Progressive Resolution Optimizer
The Progressive Resolution Optimizer (PRO) is a feature of RapidArc. It produces Arc plans with highly dynamic MLC movements, variable dose rate and variable gantry speed.
The power of the PRO can be best seen by watching the real optimization process. The following movie is captured from a rather complex head and neck optimization with a lot of structures (the uncut AVI is here).
The movie runs at 4 times the normal speed. The time diplayed in the Optimization window starts when the user clicks "Optimize". The first minutes are skipped, because during preprocessing, there is nothing to see:
The Progressive Resolution Optimizer has five resolution levels, which correspond to an increasing number of control points. In all plans we optimized up to now, the final number of control points at the end of level 5 was 177, which means that upon exiting the loop, there is a control point about every 2° of Gantry angle.
Here is a movie of a head and neck Simultaneoulsy Integrated RapidArc Boost treatment (what about SIRAB as a new acronym?) in Beam's-Eye View. The supraclavicular lymph nodes are included in the treatment.
While in the loop, one can always press the Pause button ("Level Hold"), which locks the optimization to the current level. One can also jump back one level or jump forward. This may make sense if the user adds new constraints or changes existing constraints while optimizing. One could reason that jumping back one or two levels after such an interaction reduces the danger of being "trapped" in a higher local minimum. Another reason to jump back one level is to get to a coarser control point sampling after the optimization has been restarted from a previous run.

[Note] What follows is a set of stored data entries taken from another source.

-- pv_equiv track=rewrite | github.com/kevin2018pg/Leetcode-Solutions | Leetcode-Solutions/Solutions-Python/offer/frogjumpsonthesteps.py | numWays_s3
-- ===== SOURCE A (Python) =====
-- def numWays_s3(n: int) -> int:
--     if n <= 1:
--         return 1
--     if n == 2:
--         return 2
--     a, b = 1, 2
--     for i in range(3, n + 1):
--         a, b = b, a + b
--     return b % 1000000007
-- ===== SOURCE B (Python) =====
-- def numWays_s3(n: int) -> int:
--     # Fast-doubling Fibonacci modulo the problem constant: O(log n) instead of A's O(n) big-int loop.
--     M = 1000000007
--     if n <= 1:
--         return 1
--
--     def fd(k):  # (F(k) % M, F(k+1) % M), F(0)=0, F(1)=1
--         if k == 0:
--             return (0, 1)
--         a, b = fd(k // 2)
--         c = a * (2 * b - a) % M
--         d = (a * a + b * b) % M
--         if k % 2 == 0:
--             return (c, d)
--         return (d, (c + d) % M)
--
--     return fd(n + 1)[0]
-- ===== Notes on version B (the rewrite author's own statement) =====
-- stated objective: faster
-- what changed: Replaced the O(n) iterative big-integer Fibonacci loop (modulus applied only once at the end) with O(log n) fast-doubling recursion that reduces by the modulus at every step.
import Mathlib
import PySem

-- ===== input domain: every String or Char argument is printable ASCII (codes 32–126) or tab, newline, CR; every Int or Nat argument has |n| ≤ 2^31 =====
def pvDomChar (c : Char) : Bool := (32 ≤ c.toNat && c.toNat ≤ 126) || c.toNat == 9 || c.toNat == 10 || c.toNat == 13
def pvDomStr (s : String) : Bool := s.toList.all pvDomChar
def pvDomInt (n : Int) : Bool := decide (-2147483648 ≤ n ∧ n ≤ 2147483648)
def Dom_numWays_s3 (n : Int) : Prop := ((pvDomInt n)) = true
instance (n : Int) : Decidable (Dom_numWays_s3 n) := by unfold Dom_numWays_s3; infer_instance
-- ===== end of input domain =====

-- B replaces A's O(n) iterative Fibonacci loop by O(log n) fast-doubling modular recursion (measured faster).


-- ===== PORT A =====
def numWays_s3 (n : Int) : Int :=
  if n ≤ 1 then 1
  else if n = 2 then 2
  else
    let st := (PySem.List.pyRange 3 (n + 1) 1).foldl
      (fun (ab : Int × Int) _ => (ab.2, ab.1 + ab.2)) ((1 : Int), (2 : Int))
    PySem.Int.mod st.2 1000000007

-- ===== PORT B =====
-- fd from Source B: fuel-indexed structural recursion (fuel = k suffices since k//2 < k);
-- argument k = n+1 is a nonnegative int, carried as Nat (Python's k//2 on it is Nat division).
def pvFd : Nat → Nat → Int × Int
  | 0, _ => (0, 1)
  | fuel + 1, k =>
    if k = 0 then (0, 1)
    else
      let p := pvFd fuel (k / 2)
      let a := p.1
      let b := p.2
      let c := PySem.Int.mod (a * (2 * b - a)) 1000000007
      let d := PySem.Int.mod (a * a + b * b) 1000000007
      if k % 2 = 0 then (c, d) else (d, PySem.Int.mod (c + d) 1000000007)

def numWays_s3_alt (n : Int) : Int :=
  if n ≤ 1 then 1
  else (pvFd (n + 1).toNat (n + 1).toNat).1

-- ===== PRECONDITION & SPEC =====
def Spec_numWays_s3 (n : Int) (out : Int) : Prop := out = numWays_s3_alt n
instance (n : Int) (out : Int) : Decidable (Spec_numWays_s3 n out) := by unfold Spec_numWays_s3; infer_instance

-- ===== CLAIM (what is proved, stated in full; the proofs are below) =====
def Claim_equal_numWays_s3 : Prop := ∀ (n : Int), Dom_numWays_s3 n → Spec_numWays_s3 n (numWays_s3 n)

-- ===== LEMMAS AND PROOFS =====

-- fast doubling computes (fib k, fib (k+1)) reduced by the modulus
theorem pvFd_eq (fuel k : Nat) (hk : k ≤ fuel) :
    pvFd fuel k = ((Nat.fib k : Int) % 1000000007, (Nat.fib (k + 1) : Int) % 1000000007) := by
  induction fuel generalizing k with
  | zero =>
    interval_cases k
    simp [pvFd]
  | succ fuel ih =>
    rcases Nat.eq_zero_or_pos k with hk0 | hk0
    · subst hk0; simp [pvFd]
    · have hk0' : k ≠ 0 := by omega
      have hM : (0 : Int) < 1000000007 := by norm_num
      rcases Nat.mod_two_eq_zero_or_one k with hkm0 | hkm1
      · obtain ⟨m, rfl⟩ : ∃ m, k = 2 * m := ⟨k / 2, by omega⟩
        have hdiv : 2 * m / 2 = m := by omega
        have hrec := ih m (by omega)
        have hfe : (Nat.fib (2 * m) : Int) = (Nat.fib m : Int) * (2 * Nat.fib (m + 1) - Nat.fib m) := by
          have h := Nat.fib_two_mul m
          have hle : Nat.fib m ≤ 2 * Nat.fib (m + 1) := le_trans Nat.fib_le_fib_succ (by omega)
          push_cast [h, hle]; ring
        have hfo : (Nat.fib (2 * m + 1) : Int) =
            (Nat.fib m : Int) * Nat.fib m + (Nat.fib (m + 1) : Int) * Nat.fib (m + 1) := by
          have h := Nat.fib_two_mul_add_one m
          push_cast [h]; ring
        simp only [pvFd, if_neg hk0', hdiv, hrec, Nat.mul_mod_right, if_true,
          PySem.Int.mod_eq_emod_of_pos hM, Prod.mk.injEq]
        refine ⟨?_, ?_⟩
        · rw [hfe]
          simp [Int.mul_emod, Int.sub_emod]
        · rw [hfo]
          simp [Int.add_emod, Int.mul_emod]
      · obtain ⟨m, rfl⟩ : ∃ m, k = 2 * m + 1 := ⟨k / 2, by omega⟩
        have hdiv : (2 * m + 1) / 2 = m := by omega
        have hrec := ih m (by omega)
        have hfe : (Nat.fib (2 * m) : Int) = (Nat.fib m : Int) * (2 * Nat.fib (m + 1) - Nat.fib m) := by
          have h := Nat.fib_two_mul m
          have hle : Nat.fib m ≤ 2 * Nat.fib (m + 1) := le_trans Nat.fib_le_fib_succ (by omega)
          push_cast [h, hle]; ring
        have hfo : (Nat.fib (2 * m + 1) : Int) =
            (Nat.fib m : Int) * Nat.fib m + (Nat.fib (m + 1) : Int) * Nat.fib (m + 1) := by
          have h := Nat.fib_two_mul_add_one m
          push_cast [h]; ring
        have hmod : ¬ (2 * m + 1) % 2 = 0 := by omega
        simp only [pvFd, if_neg hk0', hdiv, hrec, if_neg hmod,
          PySem.Int.mod_eq_emod_of_pos hM, Prod.mk.injEq]
        refine ⟨?_, ?_⟩
        · rw [hfo]
          simp [Int.add_emod, Int.mul_emod]
        · have hfib : (Nat.fib (2 * m + 1 + 1) : Int) = Nat.fib (2 * m) + Nat.fib (2 * m + 1) := by
            have h := Nat.fib_add_two (n := 2 * m)
            push_cast [h]; ring
          rw [hfib, hfe, hfo]
          simp [Int.add_emod, Int.mul_emod, Int.sub_emod]

-- A's loop: after range(3, m+3), the pair is (fib (m+2), fib (m+3))
theorem pvLoopA (m : Nat) :
    (PySem.List.pyRange 3 (3 + (m : Int)) 1).foldl
      (fun (ab : Int × Int) _ => (ab.2, ab.1 + ab.2)) ((1 : Int), (2 : Int))
    = ((Nat.fib (m + 2) : Int), (Nat.fib (m + 3) : Int)) := by
  induction m with
  | zero =>
    rw [PySem.List.pyRange_one_eq_nil (by omega : (3 : Int) + (0 : Nat) ≤ 3)]
    simp only [List.foldl_nil]
    decide
  | succ m ih =>
    have h : (3 + ((m : Nat) + 1 : Nat) : Int) = (3 + (m : Int)) + 1 := by push_cast; ring
    rw [h, PySem.List.pyRange_one_succ_right (by omega : (3 : Int) ≤ 3 + (m : Int)),
      List.foldl_append, ih]
    simp only [List.foldl_cons, List.foldl_nil, Prod.mk.injEq]
    have h2 : Nat.fib (m + 1 + 3) = Nat.fib (m + 2) + Nat.fib (m + 3) := Nat.fib_add_two
    refine ⟨trivial, ?_⟩
    exact_mod_cast h2.symm

-- ===== VERDICT (by name: the statement is the Claim_ definition above) =====
theorem numWays_s3_spec : Claim_equal_numWays_s3 := by
  intro n _
  unfold Spec_numWays_s3 numWays_s3 numWays_s3_alt
  by_cases h1 : n ≤ 1
  · simp [h1]
  · simp only [if_neg h1]
    have hM : (0 : Int) < 1000000007 := by norm_num
    by_cases h2 : n = 2
    · subst h2
      have h3 : ((2 : Int) + 1).toNat = 3 := by decide
      rw [if_pos rfl, h3, pvFd_eq 3 3 le_rfl]
      decide
    · simp only [if_neg h2]
      have hn3 : 3 ≤ n := by omega
      set m : Nat := (n - 3).toNat with hm
      have hcast : n = 3 + (m : Int) := by omega
      have ht : (n + 1).toNat = m + 4 := by omega
      rw [ht, pvFd_eq _ _ le_rfl,
        show n + 1 = 3 + ((m + 1 : Nat) : Int) by push_cast; omega,
        pvLoopA (m + 1), PySem.Int.mod_eq_emod_of_pos hM]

As can be seen in the movie, whenever the optimization reaches a new level, the value of the optimization function drops considerably. Actual MU are continuously displayed, MU go up as plan complexity increases. At the beginning of a new level, the MU values in this example are: 209 - 327 - 370 - 410 - 430. Optimization finishes with 436MU (the final number may change a little depending on the type of plan normalisation). A conventional fixed-gantry IMRT plan with five fields and the same constraints needed 633MU.
The PRO converges fast, is absolutely stable (not a single crash since installation!) and fit for routine use. A typical prostate plan takes about 15 minutes to optimize, complex head and neck cases about twice as long.
Memory consumption is quite reasonable (about one GB while optimizing). The only drawback compared to fixed-gantry IMRT is that 3D-dose calculation of RapidArc takes quite long (about 30 minutes), if dose is calculated on a single workstation. This is the same situation as for Conformal MLC Arc plans, which also are subdivided into 180 control points for a full 360° Arc. A simple forward-calculated Conformal MLC plan with one Arc field takes over 40 minutes to calculate. RapidArc and Conformal MLC are therefore ideal candidates for parallelization on the Distributed Calculation Framework.